-- a start that does not fit stays pending at the end
lemma duePost_ne_nil_of_bad (k : Int) (fl : List Bool) (s : Nat)
    (hs : s < fl.length) (hflag : fl.getD s false = true)
    (hbad : k < 1 ∨ (fl.length : Int) < (s : Int) + k) :
    duePost k fl ≠ [] := by
  have hlow : lowIdx' k fl.length ≤ s := by
    unfold lowIdx'
    rcases hbad with hb | hb
    · rw [if_neg (by omega)]; omega
    · by_cases hk : 1 ≤ k
      · rw [if_pos hk]
        have hkk : (k.toNat : Int) = k := Int.toNat_of_nonneg (by omega)
        omega
      · rw [if_neg hk]; omega
  have hmem : ((s : Int) + k) ∈ duePost k fl := by
    unfold duePost dueFrom
    apply List.mem_map.mpr
    refine ⟨s, List.mem_filter.mpr ⟨List.mem_range'_1.mpr ⟨hlow, by omega⟩, ?_⟩, rfl⟩
    simpa [startB] using hflag
  intro hnil
  rw [hnil] at hmem
  simp at hmem

-- extFl only appends: earlier flags are stable
lemma extFl_prefix (k : Int) (cs : List Char) : ∀ (fl : List Bool), ∃ tl, extFl k fl cs = fl ++ tl := by
  induction cs with
  | nil => intro fl; exact ⟨[], by simp [extFl]⟩
  | cons c cs ih =>
    intro fl
    obtain ⟨tl, htl⟩ := ih (fl ++ [decideStart k fl (c == '+')])
    exact ⟨[decideStart k fl (c == '+')] ++ tl, by rw [extFl, htl, List.append_assoc]⟩

lemma extFl_getD (k : Int) (cs : List Char) (fl : List Bool) (s : Nat) (hs : s < fl.length) :
    (extFl k fl cs).getD s false = fl.getD s false := by
  obtain ⟨tl, htl⟩ := extFl_prefix k cs fl
  rw [htl, List.getD_eq_getElem?_getD, List.getElem?_append_left hs, ← List.getD_eq_getElem?_getD]

-- one unfolding step of B's loop
lemma calcBGo_succ (minus : List Bool) (k flips : Int) (f : List Bool) (rem : Nat) :
    calcBGo minus k flips f (rem + 1) =
      (if ((minus.getD f.length false).xor (mPrevB minus f.length)).xor (prevB k f) then
        if k < 1 ∨ (f.length : Int) + k > (minus.length : Int) then "IMPOSSIBLE"
        else calcBGo minus k (flips + 1)
          (f ++ [((minus.getD f.length false).xor (mPrevB minus f.length)).xor (prevB k f)]) rem
      else calcBGo minus k flips
          (f ++ [((minus.getD f.length false).xor (mPrevB minus f.length)).xor (prevB k f)]) rem) := rfl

-----

- What to produce
Locate the word "hbad" in the entries, and copy every line where it is found.

- Response to this task
    (hbad : k < 1 ∨ (fl.length : Int) < (s : Int) + k) :
    rcases hbad with hb | hb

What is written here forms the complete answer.